In 1987/88 more than half of public primary school teachers were untrained. School enrolments fell together with educational outcomes.
The collapse brought to the fore long-standing, fundamental questions about the relevance and effectiveness of the educational system. These questions included:
* The inordinate 17-year duration of pre-university education.
* The pedagogic efficiency, quality and relevance -- especially in terms of the curricula, which emphasized rote recall and which prepared school leavers mainly for employment in the narrow circles of civil and public service.
* The cost of education, especially on the public purse.
* The access of the majority of the Ghanaians to education.
At the end of 1980s an estimated two thirds of Ghana's 15 million people were functionally illiterate. According to the 1988/89 Ghana Living Standards Survey (GLSS), only 40% of those 15 years and above could read, 39% could write and 48% were could do basic arithmetic problems.

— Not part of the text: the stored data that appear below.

-- pv_equiv track=rewrite | github.com/robertmonroe/shakespeare-ai | src/libriscribe/agents/outliner.py | _update_outline_markdown
-- ===== SOURCE A (Python) =====
-- def _update_outline_markdown(original_outline: str, max_chapters: int) -> str:
--     """Update the markdown outline to include only the specified number of chapters."""
--     lines = original_outline.split("\n")
--     updated_lines = []
--
--     in_chapter_section = False
--     current_chapter = 0
--
--     for line in lines:
--         # Look for chapter headers
--         if "Chapter" in line and ("**Chapter" in line or "## Chapter" in line):
--             in_chapter_section = True
--             current_chapter += 1
--
--             if current_chapter > max_chapters:
--                 # Skip this chapter and all content until we find another chapter or end
--                 continue
--
--         # If we're not in a chapter we need to skip, add the line
--         if not in_chapter_section or current_chapter <= max_chapters:
--             updated_lines.append(line)
--
--     return "\n".join(updated_lines)
-- ===== SOURCE B (Python) =====
-- def _is_chapter_header(line):
--     return "Chapter" in line and ("**Chapter" in line or "## Chapter" in line)
--
--
-- def _update_outline_markdown(original_outline: str, max_chapters: int) -> str:
--     """Split the outline into a preamble block and one block per chapter, then keep
--     the preamble plus the first max_chapters chapter blocks."""
--     blocks = [[]]
--     for line in original_outline.split("\n"):
--         if _is_chapter_header(line):
--             blocks.append([])
--         blocks[-1].append(line)
--     kept = blocks[:1] + blocks[1 : 1 + max(0, max_chapters)]
--     return "\n".join(line for block in kept for line in block)
-- ===== Notes on version B (the rewrite author's own statement) =====
-- stated objective: alternative
-- what changed: Replaces A's stateful line filter (in_chapter_section flag plus running chapter counter deciding append-or-skip per line) with a parse-into-blocks-then-slice structure: one pass groups the lines into a preamble block and per-chapter blocks, then the result is the preamble plus the first max(0, max_chapters) chapter blocks, flattened and joined.
import Mathlib
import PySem

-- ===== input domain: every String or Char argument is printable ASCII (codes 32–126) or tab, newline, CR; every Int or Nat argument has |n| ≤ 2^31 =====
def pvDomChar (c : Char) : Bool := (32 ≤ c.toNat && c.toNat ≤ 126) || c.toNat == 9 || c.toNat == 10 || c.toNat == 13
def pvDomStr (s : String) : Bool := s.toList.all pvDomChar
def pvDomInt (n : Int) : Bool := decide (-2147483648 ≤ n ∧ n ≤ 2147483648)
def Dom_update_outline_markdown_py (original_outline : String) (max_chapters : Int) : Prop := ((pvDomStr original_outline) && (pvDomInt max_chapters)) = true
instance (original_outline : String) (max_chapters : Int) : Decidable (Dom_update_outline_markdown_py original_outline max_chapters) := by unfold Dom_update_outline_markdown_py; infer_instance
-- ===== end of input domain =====

-- B restructures A's stateful append-or-skip line filter into parse-into-blocks-then-slice; same cost, equal output (alternative decomposition).

-- ===== PORT A =====
-- the header test '"Chapter" in line and ("**Chapter" in line or "## Chapter" in line)' (shared by both Pythons)
def pvIsHeader (line : List Char) : Bool :=
  PySem.Chars.isIn "Chapter".toList line &&
    (PySem.Chars.isIn "**Chapter".toList line || PySem.Chars.isIn "## Chapter".toList line)

-- A's for-loop: state (in_chapter_section, current_chapter), emitting updated_lines
def pvGoA (maxc : Int) : List (List Char) → Bool → Int → List (List Char)
  | [], _, _ => []
  | l :: rest, inSec, cur =>
    if pvIsHeader l then
      -- current_chapter += 1; skip (continue) when it exceeds max_chapters
      if maxc < cur + 1 then pvGoA maxc rest true (cur + 1)
      else l :: pvGoA maxc rest true (cur + 1)
    else
      if !inSec || cur ≤ maxc then l :: pvGoA maxc rest inSec cur
      else pvGoA maxc rest inSec cur

def update_outline_markdown_py (original_outline : String) (max_chapters : Int) : String :=
  String.ofList (PySem.Chars.join "\n".toList
    (pvGoA max_chapters (PySem.Chars.splitOn original_outline.toList "\n".toList) false 0))

-- ===== PORT B =====
-- B's loop body: blocks.append([]) on a header, then blocks[-1].append(line)
def pvStepB (bs : List (List (List Char))) (l : List Char) : List (List (List Char)) :=
  let bs' := if pvIsHeader l then bs ++ [[]] else bs
  bs'.dropLast ++ [bs'.getLastD [] ++ [l]]

def update_outline_markdown_py_alt (original_outline : String) (max_chapters : Int) : String :=
  let lines := PySem.Chars.splitOn original_outline.toList "\n".toList
  let blocks := lines.foldl pvStepB [[]]
  let kept := PySem.List.slice blocks none (some 1) ++
              PySem.List.slice blocks (some 1) (some (1 + max 0 max_chapters))
  String.ofList (PySem.Chars.join "\n".toList kept.flatten)

-- ===== PRECONDITION & SPEC =====
def Spec_update_outline_markdown_py (original_outline : String) (max_chapters : Int) (out : String) : Prop := out = update_outline_markdown_py_alt original_outline max_chapters
instance (original_outline : String) (max_chapters : Int) (out : String) : Decidable (Spec_update_outline_markdown_py original_outline max_chapters out) := by unfold Spec_update_outline_markdown_py; infer_instance

-- ===== CLAIM (what is proved, stated in full; the proofs are below) =====
def Claim_equal_update_outline_markdown_py : Prop := ∀ (original_outline : String) (max_chapters : Int), Dom_update_outline_markdown_py original_outline max_chapters → Spec_update_outline_markdown_py original_outline max_chapters (update_outline_markdown_py original_outline max_chapters)

-- ===== LEMMAS AND PROOFS =====

-- reference decomposition: (preamble block, chapter blocks)
def pvParse : List (List Char) → List (List Char) × List (List (List Char))
  | [] => ([], [])
  | l :: rest =>
    let p := pvParse rest
    if pvIsHeader l then ([], (l :: p.1) :: p.2) else (l :: p.1, p.2)

lemma pvFoldl_step (lines : List (List Char)) :
    ∀ (bs0 : List (List (List Char))) (b : List (List Char)),
      List.foldl pvStepB (bs0 ++ [b]) lines
        = bs0 ++ ((b ++ (pvParse lines).1) :: (pvParse lines).2) := by
  induction lines with
  | nil => intro bs0 b; simp [pvParse]
  | cons l rest ih =>
    intro bs0 b
    by_cases h : pvIsHeader l
    · have hstep : pvStepB (bs0 ++ [b]) l = (bs0 ++ [b]) ++ [[l]] := by
        simp [pvStepB, h]
      simp only [List.foldl_cons, hstep, ih (bs0 ++ [b]) [l], pvParse, h]
      simp
    · have hstep : pvStepB (bs0 ++ [b]) l = bs0 ++ [b ++ [l]] := by
        simp [pvStepB, h]
      simp only [List.foldl_cons, hstep, ih bs0 (b ++ [l]), pvParse, h]
      simp

lemma pvGoA_skip (maxc : Int) (lines : List (List Char)) :
    ∀ cur : Int, maxc < cur → pvGoA maxc lines true cur = [] := by
  induction lines with
  | nil => intro cur _; simp [pvGoA]
  | cons l rest ih =>
    intro cur hcur
    by_cases h : pvIsHeader l
    · simp only [pvGoA, h, if_true]
      rw [if_pos (by omega : maxc < cur + 1)]
      exact ih (cur + 1) (by omega)
    · simp only [pvGoA, h, Bool.not_true, Bool.false_or, decide_eq_true_eq,
        Bool.false_eq_true, if_false]
      rw [if_neg (by omega : ¬ cur ≤ maxc)]
      exact ih cur hcur

lemma pvGoA_true (maxc : Int) (lines : List (List Char)) :
    ∀ cur : Int, cur ≤ maxc →
      pvGoA maxc lines true cur
        = (pvParse lines).1 ++ (List.take (maxc - cur).toNat (pvParse lines).2).flatten := by
  induction lines with
  | nil => intro cur _; simp [pvGoA, pvParse]
  | cons l rest ih =>
    intro cur hcur
    by_cases h : pvIsHeader l
    · by_cases hm : maxc < cur + 1
      · have hskip := pvGoA_skip maxc rest (cur + 1) (by omega)
        have h0 : (maxc - cur).toNat = 0 := by omega
        simp only [pvGoA, h, if_true]
        rw [if_pos hm, hskip]
        simp [pvParse, h, h0]
      · have h1 : (maxc - cur).toNat = (maxc - (cur + 1)).toNat + 1 := by omega
        simp only [pvGoA, h, if_true]
        rw [if_neg hm, ih (cur + 1) (by omega)]
        simp only [pvParse, h, if_true]
        rw [h1, List.take_succ_cons]
        simp
    · simp only [pvGoA, h, Bool.not_true, Bool.false_or, decide_eq_true_eq,
        Bool.false_eq_true, if_false]
      rw [if_pos hcur, ih cur hcur]
      simp [pvParse, h]

lemma pvGoA_false (maxc : Int) (lines : List (List Char)) :
    pvGoA maxc lines false 0
      = (pvParse lines).1 ++ (List.take maxc.toNat (pvParse lines).2).flatten := by
  induction lines with
  | nil => simp [pvGoA, pvParse]
  | cons l rest ih =>
    by_cases h : pvIsHeader l
    · by_cases hm : maxc < 1
      · have hskip := pvGoA_skip maxc rest 1 (by omega)
        have h0 : maxc.toNat = 0 := by omega
        simp only [pvGoA, h, if_true]
        rw [if_pos (by omega : maxc < 0 + 1), show (0 : Int) + 1 = 1 by ring, hskip]
        simp [pvParse, h, h0]
      · have h1 : maxc.toNat = (maxc - 1).toNat + 1 := by omega
        simp only [pvGoA, h, if_true]
        rw [if_neg (by omega : ¬ maxc < 0 + 1), show (0 : Int) + 1 = 1 by ring,
          pvGoA_true maxc rest 1 (by omega)]
        simp only [pvParse, h, if_true]
        rw [h1, List.take_succ_cons]
        simp
    · simp only [pvGoA, h, Bool.not_false, Bool.true_or, if_true]
      rw [ih]
      simp [pvParse, h]

-- ===== VERDICT (by name: the statement is the Claim_ definition above) =====
theorem update_outline_markdown_py_spec : Claim_equal_update_outline_markdown_py := by
  intro s maxc _
  unfold Spec_update_outline_markdown_py
  simp only [update_outline_markdown_py, update_outline_markdown_py_alt]
  have hblocks := pvFoldl_step (PySem.Chars.splitOn s.toList "\n".toList) [] []
  simp only [List.nil_append] at hblocks
  rw [hblocks, pvGoA_false,
    PySem.List.slice_to _ (by omega : (0:Int) ≤ 1),
    PySem.List.slice_toNat _ (by omega : (0:Int) ≤ 1) (by omega : (0:Int) ≤ 1 + max 0 maxc)]
  have h2 : ((1 + max 0 maxc).toNat - 1) = maxc.toNat := by omega
  simp [h2]
-- NODUP AND SORTEDNESS ------------------------------------------------

theorem pv_B_nodup (grid : List (String × List (Int × Int))) (gs : Int × Int) :
    (get_harmonic_antinodes_alt grid gs).Nodup := by
  simp only [get_harmonic_antinodes_alt]
  refine (PySem.List.sorted2_perm _ _ _ _).nodup_iff.mpr ?_
  refine pv_nodup_foldl _ (fun s kv hs => ?_) _ _ List.nodup_nil
  dsimp only
  split_ifs with h
  · exact hs
  · exact pv_nodup_foldl _ (fun s ab hs => pv_nodup_foldl _
      (fun s i hs => PySem.Set.nodup_add _ _ hs) _ _ hs) _ _ hs

-- the insertion-sort comparator used by sorted2 on pairs of ints
def pvBefore (a b : Int × Int) : Bool :=
  decide (a.1 < b.1) || (!decide (b.1 < a.1) && decide (a.2 < b.2))

def pvLe (a b : Int × Int) : Prop := pvBefore b a = false

theorem pv_before_iff (a b : Int × Int) :
    pvBefore a b = true ↔ (a.1 < b.1 ∨ (¬ b.1 < a.1 ∧ a.2 < b.2)) := by
  simp [pvBefore]

theorem pv_le_iff (a b : Int × Int) :
    pvLe a b ↔ ¬(b.1 < a.1 ∨ (¬ a.1 < b.1 ∧ b.2 < a.2)) := by
  rw [pvLe, Bool.eq_false_iff, Ne, pv_before_iff]

theorem pv_before_asymm (a b : Int × Int) (h : pvBefore a b = true) : pvLe a b := by
  rw [pv_before_iff] at h
  rw [pv_le_iff]
  omega

theorem pv_before_le_trans (a b c : Int × Int) (h1 : pvBefore a b = true) (h2 : pvLe b c) :
    pvLe a c := by
  rw [pv_before_iff] at h1
  rw [pv_le_iff] at h2 ⊢
  omega

theorem pv_not_before_le (a b : Int × Int) (h : ¬ pvBefore a b = true) : pvLe b a :=
  Bool.eq_false_iff.mpr h

theorem pv_le_antisymm (a b : Int × Int) (h1 : pvLe a b) (h2 : pvLe b a) : a = b := by
  rw [pv_le_iff] at h1 h2
  rcases a with ⟨a1, a2⟩; rcases b with ⟨b1, b2⟩
  dsimp only at h1 h2
  simp only [Prod.mk.injEq]
  constructor <;> omega

theorem pv_insertBy_pairwise (x : Int × Int) :
    ∀ ys : List (Int × Int), ys.Pairwise pvLe → (PySem.List.insertBy pvBefore x ys).Pairwise pvLe := by
  intro ys
  induction ys with
  | nil => intro _; simp [PySem.List.insertBy]
  | cons y t ih =>
    intro h
    rw [List.pairwise_cons] at h
    show (if pvBefore x y = true then x :: y :: t else y :: PySem.List.insertBy pvBefore x t).Pairwise pvLe
    split_ifs with hb
    · refine List.Pairwise.cons ?_ (List.pairwise_cons.mpr h)
      intro z hz
      rcases List.mem_cons.mp hz with rfl | hz
      · exact pv_before_asymm x z hb
      · exact pv_before_le_trans x y z hb (h.1 z hz)
    · refine List.Pairwise.cons ?_ (ih h.2)
      intro z hz
      rw [PySem.List.mem_insertBy] at hz
      rcases hz with rfl | hz
      · exact pv_not_before_le z y hb
      · exact h.1 z hz

theorem pv_sorted2_pairwise (l : List (Int × Int)) :
    (PySem.List.sorted2 l (fun e => e.1) (fun e => e.2) false).Pairwise pvLe := by
  show (List.foldl (fun acc x => PySem.List.insertBy pvBefore x acc) [] l).Pairwise pvLe
  have h : ∀ (l : List (Int × Int)) (acc : List (Int × Int)), acc.Pairwise pvLe →
      (List.foldl (fun acc x => PySem.List.insertBy pvBefore x acc) acc l).Pairwise pvLe := by
    intro l
    induction l with
    | nil => intro acc h; simpa using h
    | cons x t ih => intro acc h; exact ih _ (pv_insertBy_pairwise x acc h)
  exact h l [] List.Pairwise.nil
lemma fixB_good (num : Int) (numbers : List Int) (start : Int) :
    ∀ (fuel : Nat) (visited : List Int), visited.Nodup →
      (∀ v ∈ visited, v = start ∨ (1 ≤ v ∧ v ≤ num)) →
      num.toNat + 1 ≤ fuel + countIn num visited →
      (∀ x ∈ visited, x ∈ bfsFixB num numbers fuel visited) ∧
      (bfsFixB num numbers fuel visited).Nodup ∧
      GoodSet num numbers (bfsFixB num numbers fuel visited) := by
  intro fuel
  induction fuel with
  | zero =>
    intro visited hnv hdom hm
    exfalso
    have := countIn_le num visited hnv
    omega
  | succ fuel ih =>
    intro visited hnv hdom hm
    obtain ⟨δ, he, hnd, hdc, hcl⟩ := passB_spec num numbers visited visited false hnv
    by_cases hδ : δ = []
    · subst hδ
      have hfix : bfsFixB num numbers (fuel + 1) visited = visited := by
        simp only [bfsFixB]
        rw [he]
        simp
      rw [hfix]
      exact ⟨fun x hx => hx, hnv, hcl rfl⟩
    · have hflag : (false || !δ.isEmpty) = true := by
        cases δ with
        | nil => exact absurd rfl hδ
        | cons a l => simp
      have hfix : bfsFixB num numbers (fuel + 1) visited =
          bfsFixB num numbers fuel (visited ++ δ) := by
        simp only [bfsFixB]
        rw [he]
        simp [hflag]
      have hdom' : ∀ v ∈ visited ++ δ, v = start ∨ (1 ≤ v ∧ v ≤ num) := by
        intro v hv
        rcases List.mem_append.mp hv with hv | hv
        · exact hdom v hv
        · exact Or.inr (hdc v hv).1
      have hδlen : countIn num δ = δ.length := countIn_all num δ (fun d hd => (hdc d hd).1)
      have hδpos : 0 < δ.length := List.length_pos_iff.mpr hδ
      have hm' : num.toNat + 1 ≤ fuel + countIn num (visited ++ δ) := by
        rw [countIn_append, hδlen]
        omega
      obtain ⟨ihmem, ihnd, ihgood⟩ := ih (visited ++ δ) hnd hdom' hm'
      rw [hfix]
      exact ⟨fun x hx => ihmem x (List.mem_append_left _ hx), ihnd, ihgood⟩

The income, gender and geographical diversity within these figures is striking. On average the proportion of men who can read, write and calculate is 25% higher than women. While over 69% of the richest 20% in the urban areas can read, only 33% of the poorest townsfolk can do so and an even lower 22% exists among the rural poor.
Principles and Objectives of National Education
In spite of the clarity of the new constitutional provisions for education, national educational policy and implementation plans remain ambiguous. The provisions seem to form a solid educational perspective, but the government's programs seem to be informed less by this perspective than a particular strategy for the economic regeneration and development of the country.
From the mid-1980s, national educational policy has centred on the need to redress the collapse while reforming the system to make it relevant to Ghana's current needs.
These two planks of education policy were urdergirded by World Bank-IMF responses to the near total collapse of the national economy, which was indeed at the root of the collapse of education.
This affected educational policy at two levels. First, Ghana was required to reduce public expenditure and shift more of the cost of education from the public to the private sector. Second, education became tied to the development of a market and private enterprise economy, an export-oriented strategy for economic development.
The fundamental objective of national educational policy, as stated in key economic strategy documents, was to create the basis for a flexible labor force able to perform new and multiple skills.
As stated, the belief was that "in an economy experiencing dramatic changes ... a broad base of general scientific and engineering skill ... is more critical for success than specialized technical education."
This focus on education for a work-force led to an emphasis on basic education rather than post-primary education. The link between post-primary education and economic and technological innovation was ignored. With the objective of education thus situated, education was geared to that economic vision.
Central to this was the increasing role of the private sector, communities, and individual households in the provision of education. Linked to the concepts of cost recovery and decentralization, this put greater responsibility on local communities and families to meet the material costs of education while requiring an emphasis on the vocational education.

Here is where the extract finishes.